In explaining what it is, Stocky said that it is trying to solve a specific problem which developers can face: essentially that of resources and the ability to scale.

Stocky said that entrepreneurial developers usually require significant upfront investments in computers, and then someone to configure the web server, SQL databases etc, with these being significant technical challenges, especially once you get popular, if you get popular.

Stocky said that if you get popular, you then need to scale your app – and the infrastructure around it, and all those system admin efforts can take a lot of time. Apparently 20% of engineering time is spent of system admin and maintenance – and for a 5 person start up, that’s effectively one person looking after all of that.

The Google App engine is designed to give you access to these scalable resources. Stocky said that you run your app in “Python” (a programming language), then quickly deploy it to Google’s servers, which are “easy to run and easy to scale.”

I forgot to ask what it would cost developers to run their web apps on the Google App Engine, so I called Google’s PR people back, and got the low down, which was the same as at the Google App Engine website.

In essence, it’s free, with some limitations.

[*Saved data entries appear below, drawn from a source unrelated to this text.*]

-- pv_equiv track=rewrite | github.com/cleo-cyber/datastructures-python | Hackerank/array.py | arrayChallenge
-- ===== SOURCE A (Python) =====
-- def arrayChallenge(arr):
--     result = []
--     for i in range(len(arr)):
--         counter = 0
--         for j in range(i):
--             counter += abs(arr[i]-arr[j])
--         result.append(counter)
--     return result
-- ===== SOURCE B (Python) =====
-- from bisect import bisect_left, insort
--
-- def arrayChallenge(arr):
--     # Keep the seen prefix in a sorted list; for each value split it at the
--     # insertion point and use rank/partial-sum arithmetic instead of per-element abs.
--     result = []
--     pre = []          # sorted copy of the elements seen so far
--     total = 0         # sum of pre
--     for v in arr:
--         pos = bisect_left(pre, v)
--         s_less = sum(pre[:pos])
--         result.append(v * pos - s_less + (total - s_less) - v * (len(pre) - pos))
--         insort(pre, v)
--         total += v
--     return result
-- ===== Notes on version B (the rewrite author's own statement) =====
-- stated objective: faster
-- what changed: Replaces A's per-index inner loop of abs differences by a sorted prefix list (bisect/insort) split at the insertion point, computing each entry from the rank and the partial sums of the two halves.
import Mathlib
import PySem

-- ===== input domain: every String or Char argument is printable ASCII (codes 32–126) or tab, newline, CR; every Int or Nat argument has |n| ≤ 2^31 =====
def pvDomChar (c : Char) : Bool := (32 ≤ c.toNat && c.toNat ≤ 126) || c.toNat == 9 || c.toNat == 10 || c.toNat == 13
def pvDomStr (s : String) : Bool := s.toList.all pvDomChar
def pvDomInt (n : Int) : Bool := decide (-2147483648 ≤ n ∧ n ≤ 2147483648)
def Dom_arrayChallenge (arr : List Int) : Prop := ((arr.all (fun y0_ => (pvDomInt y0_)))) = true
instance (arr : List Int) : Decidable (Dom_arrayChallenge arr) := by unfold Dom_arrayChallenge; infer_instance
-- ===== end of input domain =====

-- B replaces A's per-element abs-diff inner loop by a sorted prefix list split at the
-- insertion point, computing each entry from rank and partial sums (constant-factor faster).

-- ===== PORT A =====
def arrayChallenge (arr : List Int) : List Int :=
  (PySem.List.pyRange 0 (arr.length : Int) 1).foldl (fun result i =>
    result ++ [(PySem.List.pyRange 0 i 1).foldl (fun counter j =>
      counter + |PySem.List.pyGetD arr i 0 - PySem.List.pyGetD arr j 0|) 0]) []

-- ===== PORT B =====
-- bisect.bisect_left — exact on sorted lists, the only lists B applies it to
def pvBisectLeft (l : List Int) (v : Int) : Nat :=
  (l.takeWhile (fun x => x < v)).length

-- bisect.insort — exact on sorted lists, the only lists B applies it to
def pvInsort (l : List Int) (v : Int) : List Int :=
  let pos := pvBisectLeft l v
  l.take pos ++ v :: l.drop pos

def arrayChallengeAltGo (pre : List Int) (total : Int) (result : List Int) :
    List Int → List Int
  | [] => result
  | v :: rest =>
    let pos := pvBisectLeft pre v
    let sLess := (pre.take pos).foldl (· + ·) 0
    let c := v * (pos : Int) - sLess + (total - sLess) - v * ((pre.length : Int) - (pos : Int))
    arrayChallengeAltGo (pvInsort pre v) (total + v) (result ++ [c]) rest

def arrayChallenge_alt (arr : List Int) : List Int :=
  arrayChallengeAltGo [] 0 [] arr

-- ===== PRECONDITION & SPEC =====
def Spec_arrayChallenge (arr : List Int) (out : List Int) : Prop := out = arrayChallenge_alt arr
instance (arr : List Int) (out : List Int) : Decidable (Spec_arrayChallenge arr out) := by unfold Spec_arrayChallenge; infer_instance

-- ===== CLAIM (what is proved, stated in full; the proofs are below) =====
def Claim_equal_arrayChallenge : Prop := ∀ (arr : List Int), Dom_arrayChallenge arr → Spec_arrayChallenge arr (arrayChallenge arr)

-- ===== LEMMAS AND PROOFS =====

-- reference recursion: prefix carried explicitly, each entry the sum of |v - x| over the prefix
def pvSpecGo (pre : List Int) : List Int → List Int
  | [] => []
  | v :: rest => (pre.map (fun x => |v - x|)).sum :: pvSpecGo (pre ++ [v]) rest

-- ---- A = pvSpecGo ----

theorem pv_map_range_getD (arr : List Int) :
    ∀ i : Nat, i ≤ arr.length →
      (List.range i).map (fun j => arr.getD j 0) = arr.take i := by
  intro i
  induction i with
  | zero => simp
  | succ k ih =>
    intro h
    have hk : k < arr.length := by omega
    rw [List.range_succ, List.map_append, ih (by omega), List.take_succ]
    simp [List.getD_eq_getElem?_getD, List.getElem?_eq_getElem hk]

theorem pvSpecGo_eq_map_range :
    ∀ (l pre : List Int),
      pvSpecGo pre l =
        (List.range l.length).map
          (fun i => ((pre ++ l.take i).map (fun x => |l.getD i 0 - x|)).sum) := by
  intro l
  induction l with
  | nil => simp [pvSpecGo]
  | cons v rest ih =>
    intro pre
    rw [pvSpecGo, List.length_cons, List.range_succ_eq_map, List.map_cons, List.map_map]
    simp only [List.take_zero, List.append_nil, List.getD_cons_zero]
    congr 1
    rw [ih (pre ++ [v])]
    apply List.map_congr_left
    intro i _
    simp [List.append_assoc]

theorem pv_A_eq_specGo (arr : List Int) : arrayChallenge arr = pvSpecGo [] arr := by
  unfold arrayChallenge
  rw [PySem.List.pyRange_zero_nat, List.foldl_map, PySem.List.foldl_append_singleton_eq_map,
    List.nil_append, pvSpecGo_eq_map_range]
  apply List.map_congr_left
  intro i hi
  rw [List.mem_range] at hi
  rw [PySem.List.pyRange_zero_nat, List.foldl_map, PySem.List.foldl_add, Int.zero_add]
  rw [List.nil_append, ← pv_map_range_getD arr i (by omega), List.map_map]
  congr 1
  apply List.map_congr_left
  intro j _
  simp

-- ---- B = pvSpecGo ----

theorem pv_foldl_add_eq_sum (l : List Int) : ∀ a : Int, l.foldl (· + ·) a = a + l.sum := by
  induction l with
  | nil => simp
  | cons x t ih => intro a; simp [List.foldl_cons, ih, add_assoc]

theorem pv_mem_dropWhile_le {v : Int} :
    ∀ {l : List Int}, l.Sorted (· ≤ ·) →
      ∀ {x : Int}, x ∈ l.dropWhile (fun y => y < v) → v ≤ x := by
  intro l
  induction l with
  | nil => intro _ x hx; simp [List.dropWhile] at hx
  | cons a t ih =>
    intro hs x hx
    rw [List.dropWhile_cons] at hx
    by_cases ha : a < v
    · simp only [ha, decide_true, if_true] at hx
      exact ih hs.of_cons hx
    · simp only [ha, decide_false] at hx
      rcases List.mem_cons.mp hx with rfl | hxt
      · omega
      · have := (List.sorted_cons.mp hs).1 x hxt
        omega

theorem pv_sum_abs_lt {v : Int} :
    ∀ {l : List Int}, (∀ x ∈ l, x < v) →
      (l.map (fun x => |v - x|)).sum = v * (l.length : Int) - l.sum := by
  intro l
  induction l with
  | nil => simp
  | cons a t ih =>
    intro h
    have ha : a < v := h a (by simp)
    rw [List.map_cons, List.sum_cons, ih (fun x hx => h x (by simp [hx]))]
    rw [abs_of_nonneg (by omega : (0:Int) ≤ v - a)]
    simp [List.sum_cons]
    ring

theorem pv_sum_abs_ge {v : Int} :
    ∀ {l : List Int}, (∀ x ∈ l, v ≤ x) →
      (l.map (fun x => |v - x|)).sum = l.sum - v * (l.length : Int) := by
  intro l
  induction l with
  | nil => simp
  | cons a t ih =>
    intro h
    have ha : v ≤ a := h a (by simp)
    rw [List.map_cons, List.sum_cons, ih (fun x hx => h x (by simp [hx]))]
    rw [abs_of_nonpos (by omega : v - a ≤ (0:Int))]
    simp [List.sum_cons]
    ring

-- the split value computed from rank/partial sums equals the abs-diff sum over a sorted list
theorem pv_counter_eq (preS : List Int) (v : Int) (hs : preS.Sorted (· ≤ ·)) :
    v * ((pvBisectLeft preS v : Nat) : Int) - ((preS.take (pvBisectLeft preS v)).foldl (· + ·) 0)
      + (preS.sum - ((preS.take (pvBisectLeft preS v)).foldl (· + ·) 0))
      - v * ((preS.length : Int) - ((pvBisectLeft preS v : Nat) : Int))
      = (preS.map (fun x => |v - x|)).sum := by
  set T := preS.takeWhile (fun x => x < v) with hT
  set D := preS.dropWhile (fun x => x < v) with hD
  have hTD : T ++ D = preS := List.takeWhile_append_dropWhile
  have htake : preS.take (pvBisectLeft preS v) = T := by
    rw [pvBisectLeft, ← hT]
    exact (List.prefix_iff_eq_take.mp (List.takeWhile_prefix _)).symm
  have hTlt : ∀ x ∈ T, x < v := by
    intro x hx
    have := List.mem_takeWhile_imp hx
    simpa using this
  have hDge : ∀ x ∈ D, v ≤ x := fun x hx => pv_mem_dropWhile_le hs hx
  have hpos : pvBisectLeft preS v = T.length := by rw [pvBisectLeft, ← hT]
  have hlen : preS.length = T.length + D.length := by rw [← hTD]; simp
  have hsum : preS.sum = T.sum + D.sum := by rw [← hTD]; simp
  rw [htake, pv_foldl_add_eq_sum, hpos, hlen, hsum, ← hTD]
  rw [List.map_append, List.sum_append, pv_sum_abs_lt hTlt, pv_sum_abs_ge hDge]
  push_cast
  ring

theorem pv_insort_perm (l : List Int) (v : Int) : (pvInsort l v).Perm (v :: l) := by
  rw [pvInsort, pvBisectLeft]
  have htake : l.take (l.takeWhile (fun x => x < v)).length = l.takeWhile (fun x => x < v) :=
    (List.prefix_iff_eq_take.mp (List.takeWhile_prefix _)).symm
  have hdrop : l.drop (l.takeWhile (fun x => x < v)).length = l.dropWhile (fun x => x < v) := by
    have h := congrArg (List.drop (l.takeWhile (fun x => x < v)).length)
      (List.takeWhile_append_dropWhile (p := fun x => decide (x < v)) (l := l))
    rw [List.drop_left] at h
    exact h.symm
  rw [htake, hdrop]
  have h : (l.takeWhile (fun x => x < v) ++ v :: l.dropWhile (fun x => x < v)).Perm
      (v :: (l.takeWhile (fun x => x < v) ++ l.dropWhile (fun x => x < v))) := List.perm_middle
  rw [List.takeWhile_append_dropWhile] at h
  exact h

theorem pv_insort_sorted (l : List Int) (v : Int) (hs : l.Sorted (· ≤ ·)) :
    (pvInsort l v).Sorted (· ≤ ·) := by
  rw [pvInsort, pvBisectLeft]
  have htake : l.take (l.takeWhile (fun x => x < v)).length = l.takeWhile (fun x => x < v) :=
    (List.prefix_iff_eq_take.mp (List.takeWhile_prefix _)).symm
  have hdrop : l.drop (l.takeWhile (fun x => x < v)).length = l.dropWhile (fun x => x < v) := by
    have h := congrArg (List.drop (l.takeWhile (fun x => x < v)).length)
      (List.takeWhile_append_dropWhile (p := fun x => decide (x < v)) (l := l))
    rw [List.drop_left] at h
    exact h.symm
  rw [htake, hdrop]
  have hsTD : (l.takeWhile (fun x => x < v) ++ l.dropWhile (fun x => x < v)).Sorted (· ≤ ·) := by
    rw [List.takeWhile_append_dropWhile]; exact hs
  rw [List.Sorted, List.pairwise_append] at hsTD ⊢
  obtain ⟨hT, hDp, hTD⟩ := hsTD
  refine ⟨hT, ?_, ?_⟩
  · rw [List.pairwise_cons]
    exact ⟨fun x hx => pv_mem_dropWhile_le hs hx, hDp⟩
  · intro a ha b hb
    have hav : a < v := by simpa using List.mem_takeWhile_imp ha
    rcases List.mem_cons.mp hb with rfl | hbD
    · omega
    · have := pv_mem_dropWhile_le hs hbD
      omega

theorem pv_altGo_eq_specGo :
    ∀ (l pre preS res : List Int), preS.Perm pre → preS.Sorted (· ≤ ·) →
      arrayChallengeAltGo preS preS.sum res l = res ++ pvSpecGo pre l := by
  intro l
  induction l with
  | nil => intro pre preS res _ _; simp [arrayChallengeAltGo, pvSpecGo]
  | cons v rest ih =>
    intro pre preS res hperm hs
    rw [arrayChallengeAltGo, pvSpecGo]
    have hc : v * ((pvBisectLeft preS v : Nat) : Int)
        - ((preS.take (pvBisectLeft preS v)).foldl (· + ·) 0)
        + (preS.sum - ((preS.take (pvBisectLeft preS v)).foldl (· + ·) 0))
        - v * ((preS.length : Int) - ((pvBisectLeft preS v : Nat) : Int))
        = (pre.map (fun x => |v - x|)).sum := by
      rw [pv_counter_eq preS v hs]
      exact (hperm.map _).sum_eq
    have hperm' : (pvInsort preS v).Perm (pre ++ [v]) :=
      ((pv_insort_perm preS v).trans (hperm.cons v)).trans
        (List.perm_append_singleton v pre).symm
    have hsum : preS.sum + v = (pvInsort preS v).sum := by
      rw [(pv_insort_perm preS v).sum_eq, List.sum_cons]; ring
    rw [hsum, ih (pre ++ [v]) (pvInsort preS v) (res ++ [_]) hperm'
      (pv_insort_sorted preS v hs)]
    rw [List.append_assoc, List.singleton_append, hc]

theorem pv_B_eq_specGo (arr : List Int) : arrayChallenge_alt arr = pvSpecGo [] arr := by
  have h := pv_altGo_eq_specGo arr [] [] [] (List.Perm.refl []) List.Pairwise.nil
  rw [List.sum_nil, List.nil_append] at h
  rw [arrayChallenge_alt, h]

-- ===== VERDICT (by name: the statement is the Claim_ definition above) =====
theorem arrayChallenge_spec : Claim_equal_arrayChallenge := by
  intro arr _
  unfold Spec_arrayChallenge
  rw [pv_A_eq_specGo, pv_B_eq_specGo]
-- pv_equiv track=rewrite | github.com/Mimicicax/EcoDrive | scripts/uwu.py | consumeEscaped
-- ===== SOURCE A (Python) =====
-- whitespaces = "\n\t "
--
-- hexDigits = "0123456789abcdefABCDEF"
--
-- def consumeEscaped(content, ptr):
-- 	escaped = "\\"
--
-- 	if content[ptr] in hexDigits:
-- 		count = 0
--
-- 		while ptr < len(content) and count < 5 and content[ptr] in hexDigits:
-- 			escaped	+= content[ptr]
-- 			ptr += 1
-- 			count += 1
--
-- 		if ptr != len(content) and content[ptr] in whitespaces:
-- 			ptr += 1
--
-- 	else:
-- 		escaped	+= content[ptr]
-- 		ptr += 1
--
-- 	return (ptr, escaped)
-- ===== SOURCE B (Python) =====
-- hexDigits = "0123456789abcdefABCDEF"
-- whitespaces = "\n\t "
--
-- def consumeEscaped(content, ptr):
-- 	c = content[ptr]
-- 	if c not in hexDigits:
-- 		return (ptr + 1, "\\" + c)
-- 	tail = content[ptr:]
-- 	k = min(5, len(tail) - len(tail.lstrip(hexDigits)))
-- 	end = ptr + k
-- 	if end < len(content) and content[end] in whitespaces:
-- 		end += 1
-- 	return (end, "\\" + tail[:k])
-- ===== Notes on version B (the rewrite author's own statement) =====
-- stated objective: idiomatic
-- what changed: A's while loop that mutates ptr, count and escaped together is replaced by a loop-free computation: str.lstrip(hexDigits) strips the entire unbounded hex run, the run length is clamped with min(...,5), and the result pointer and escaped text are obtained by arithmetic and one slice.
-- outside the precondition, e.g. on consumeEscaped('ab3', -1): A returns (3, '\\3ab3'), B returns (0, '\\3')
import Mathlib
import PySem

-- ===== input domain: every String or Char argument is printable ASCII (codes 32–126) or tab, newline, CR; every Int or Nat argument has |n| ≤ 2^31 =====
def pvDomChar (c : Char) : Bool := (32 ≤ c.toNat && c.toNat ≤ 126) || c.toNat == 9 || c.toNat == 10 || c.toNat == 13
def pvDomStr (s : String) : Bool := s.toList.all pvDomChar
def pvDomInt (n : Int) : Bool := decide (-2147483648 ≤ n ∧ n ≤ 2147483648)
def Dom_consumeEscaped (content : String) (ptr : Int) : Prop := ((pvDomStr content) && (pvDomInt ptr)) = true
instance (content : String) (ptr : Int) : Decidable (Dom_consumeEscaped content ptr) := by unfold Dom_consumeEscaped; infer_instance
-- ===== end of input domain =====

-- B replaces A's three-variable while loop (ptr/count/escaped mutated together) by a loop-free
-- computation: strip the whole hex run with lstrip(hexDigits), clamp its length with min(.,5),
-- and derive the new pointer and escaped text by arithmetic and one slice (objective: idiomatic).

def pvHexDigits : List Char := "0123456789abcdefABCDEF".toList
def pvWhitespaces : List Char := "\n\t ".toList

-- ===== PORT A =====
-- A's while loop: 'while ptr < len(content) and count < 5 and content[ptr] in hexDigits'.
-- fuel = 5 - count (count < 5 ↔ fuel > 0; checked before content[ptr], as in Python's short circuit).
def consumeEscapedLoopA (l : List Char) : Nat → Int → List Char → Int × List Char
  | 0, ptr, esc => (ptr, esc)
  | fuel + 1, ptr, esc =>
    if ptr < (l.length : Int) then
      match PySem.List.pyGet? l ptr with
      | some c =>
        if pvHexDigits.contains c then
          consumeEscapedLoopA l fuel (ptr + 1) (esc ++ [c])
        else (ptr, esc)
      | none => (ptr, esc)   -- unreachable when 0 ≤ ptr < len
    else (ptr, esc)

def consumeEscaped (content : String) (ptr : Int) : Int × String :=
  let l := content.toList
  match PySem.List.pyGet? l ptr with
  | none => (ptr, "\\")     -- content[ptr] raises IndexError in Python; excluded by Pre_
  | some c =>
    if pvHexDigits.contains c then
      let r := consumeEscapedLoopA l 5 ptr ['\\']
      let p :=
        if r.1 ≠ (l.length : Int) ∧
            (PySem.List.pyGet? l r.1).any (fun w => pvWhitespaces.contains w) then r.1 + 1
        else r.1
      (p, String.ofList r.2)
    else (ptr + 1, String.ofList ['\\', c])

-- ===== PORT B =====
def consumeEscaped_alt (content : String) (ptr : Int) : Int × String :=
  let l := content.toList
  match PySem.List.pyGet? l ptr with
  | none => (ptr, "\\")     -- content[ptr] raises IndexError in Python; excluded by Pre_
  | some c =>
    if ¬ pvHexDigits.contains c then (ptr + 1, String.ofList ['\\', c])
    else
      let tail := PySem.List.slice l (some ptr) none          -- content[ptr:]
      -- tail.lstrip(hexDigits): hand port, exact — Python's str.lstrip(chars) removes exactly
      -- the longest prefix of characters belonging to chars, i.e. dropWhile membership.
      let stripped := tail.dropWhile (pvHexDigits.contains ·)
      let k := min 5 (tail.length - stripped.length)
      let e := ptr + (k : Int)
      let e' :=
        if e < (l.length : Int) ∧
            (PySem.List.pyGet? l e).any (fun w => pvWhitespaces.contains w) then e + 1
        else e
      (e', String.ofList ('\\' :: tail.take k))

-- ===== PRECONDITION & SPEC =====
-- Pre_ restricts ptr to the natural cursor domain 0 ≤ ptr < len(content): ptr = len(content) raises
-- IndexError, and a negative ptr is outside a parser cursor's natural domain — A's values there are
-- an accident of Python's negative-index wraparound.
def Pre_consumeEscaped (content : String) (ptr : Int) : Prop :=
  0 ≤ ptr ∧ ptr < (content.toList.length : Int)
instance (content : String) (ptr : Int) : Decidable (Pre_consumeEscaped content ptr) := by
  unfold Pre_consumeEscaped; infer_instance

def pvWitness_consumeEscaped : String × Int := ("a1b2 x", 0)

def Spec_consumeEscaped (content : String) (ptr : Int) (out : Int × String) : Prop := out = consumeEscaped_alt content ptr
instance (content : String) (ptr : Int) (out : Int × String) : Decidable (Spec_consumeEscaped content ptr out) := by unfold Spec_consumeEscaped; infer_instance

-- ===== CLAIM =====
def Claim_equal_consumeEscaped : Prop := ∀ (content : String) (ptr : Int), Dom_consumeEscaped content ptr → Pre_consumeEscaped content ptr → Spec_consumeEscaped content ptr (consumeEscaped content ptr)

-- ===== LEMMAS AND PROOFS =====

-- A's while loop consumes min fuel k hex chars, where k is the length of the hex prefix at n
theorem pv_loopA_spec (l : List Char) (f : Nat) : ∀ (n : Nat) (esc : List Char),
    consumeEscapedLoopA l f (n : Int) esc =
      (((n + min f ((l.drop n).takeWhile (pvHexDigits.contains ·)).length : Nat) : Int),
        esc ++ (l.drop n).take (min f ((l.drop n).takeWhile (pvHexDigits.contains ·)).length)) := by
  induction f with
  | zero => intro n esc; simp [consumeEscapedLoopA]
  | succ f ih =>
    intro n esc
    by_cases hn : n < l.length
    · have hdrop : l.drop n = l[n] :: l.drop (n + 1) := List.drop_eq_getElem_cons hn
      have hget : PySem.List.pyGet? l (n : Int) = some l[n] := by
        simp [hn]
      by_cases hhex : l[n] ∈ pvHexDigits
      · have hcast : ((n : Int) + 1) = ((n + 1 : Nat) : Int) := by push_cast; ring
        simp only [consumeEscapedLoopA, hget, hcast, ih (n + 1), List.contains_eq_mem, hhex,
          decide_true, if_true]
        rw [if_pos (show ((n : Int) < (l.length : Int)) by exact_mod_cast hn), hdrop]
        simp only [List.takeWhile_cons, hhex, decide_true, if_true, List.length_cons,
          Nat.succ_min_succ, List.take_succ_cons, Prod.mk.injEq]
        refine ⟨by push_cast; omega, by simp⟩
      · have h0 : (List.drop n l).takeWhile (fun x => decide (x ∈ pvHexDigits)) = [] := by
          rw [hdrop]; simp [hhex]
        simp [consumeEscapedLoopA, hhex, h0, List.getElem?_eq_getElem hn,
          show (n : Int) < (l.length : Int) from by exact_mod_cast hn]
    · have h1 : ¬ ((n : Int) < (l.length : Int)) := by exact_mod_cast hn
      simp [consumeEscapedLoopA, h1, List.drop_eq_nil_of_le (Nat.le_of_not_lt hn)]

-- length of what lstrip removed = length of the takeWhile prefix
theorem pv_lstrip_len (xs : List Char) :
    xs.length - (xs.dropWhile (fun x => decide (x ∈ pvHexDigits))).length =
      (xs.takeWhile (fun x => decide (x ∈ pvHexDigits))).length := by
  have h := congrArg List.length (List.takeWhile_append_dropWhile
    (p := (fun x => decide (x ∈ pvHexDigits))) (l := xs))
  simp only [List.length_append] at h
  omega

-- ===== VERDICT =====
theorem consumeEscaped_spec : Claim_equal_consumeEscaped := by
  intro content ptr hdom hpre
  unfold Spec_consumeEscaped
  obtain ⟨h0, hlt⟩ := hpre
  obtain ⟨n, rfl⟩ : ∃ n : Nat, ptr = (n : Int) := ⟨ptr.toNat, (Int.toNat_of_nonneg h0).symm⟩
  have hn : n < content.toList.length := by exact_mod_cast hlt
  have hget : PySem.List.pyGet? content.toList (n : Int) = some content.toList[n] := by
    simp [List.getElem?_eq_getElem hn]
  by_cases hhex : content.toList[n] ∈ pvHexDigits
  · have htail := PySem.List.slice_from_natCast content.toList n
    simp only [consumeEscaped, consumeEscaped_alt, hget, hhex, List.contains_eq_mem, decide_true,
      if_true, not_true_eq_false, if_false, pv_loopA_spec, htail]
    rw [pv_lstrip_len]
    have h1 : (List.takeWhile (fun x => decide (x ∈ pvHexDigits)) (List.drop n content.toList)).length ≤
        (List.drop n content.toList).length := (List.takeWhile_sublist _).length_le
    have h2 : (List.drop n content.toList).length = content.toList.length - n :=
      List.length_drop
    generalize hM : min 5
        (List.takeWhile (fun x => decide (x ∈ pvHexDigits)) (List.drop n content.toList)).length = m
    have hm5 : m ≤ 5 := by omega
    have hlen : n + m ≤ content.toList.length := by omega
    have hne : ((↑(n + m) : Int) ≠ (content.toList.length : Int)) ↔
        ((↑n + ↑m : Int) < (content.toList.length : Int)) := by push_cast; omega
    push_cast at hne ⊢
    simp only [hne, List.singleton_append]
  · simp [consumeEscaped, consumeEscaped_alt, hget, hhex]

Google’s site says that the Engine “enables you to build web applications on the same scalable systems that power Google applications” and needs “no assembly” as it is a fully-integrated application environment
 
The site says that it’s “easy to build scalable applications that grow from one user to millions of users without infrastructure headaches” and is free to get started, with “every Google App Engine application [able to] use up to 500MB of persistent storage and enough bandwidth and CPU for 5 million monthly page views.”

As Stocky said, it’s currently a “preview release”, so applications are “restricted to the free account limits”, but anyone can try the Google Apple Engine without waiting for an account, so... pretty cool. Developers should go nuts!

I then asked if apps created in the Google App Engine would run on the iPhone – and I asked about another Google web app that already works on the iPhone and specifically asked about a problem that I was having with it, which it turned out Stocky was experiencing, too.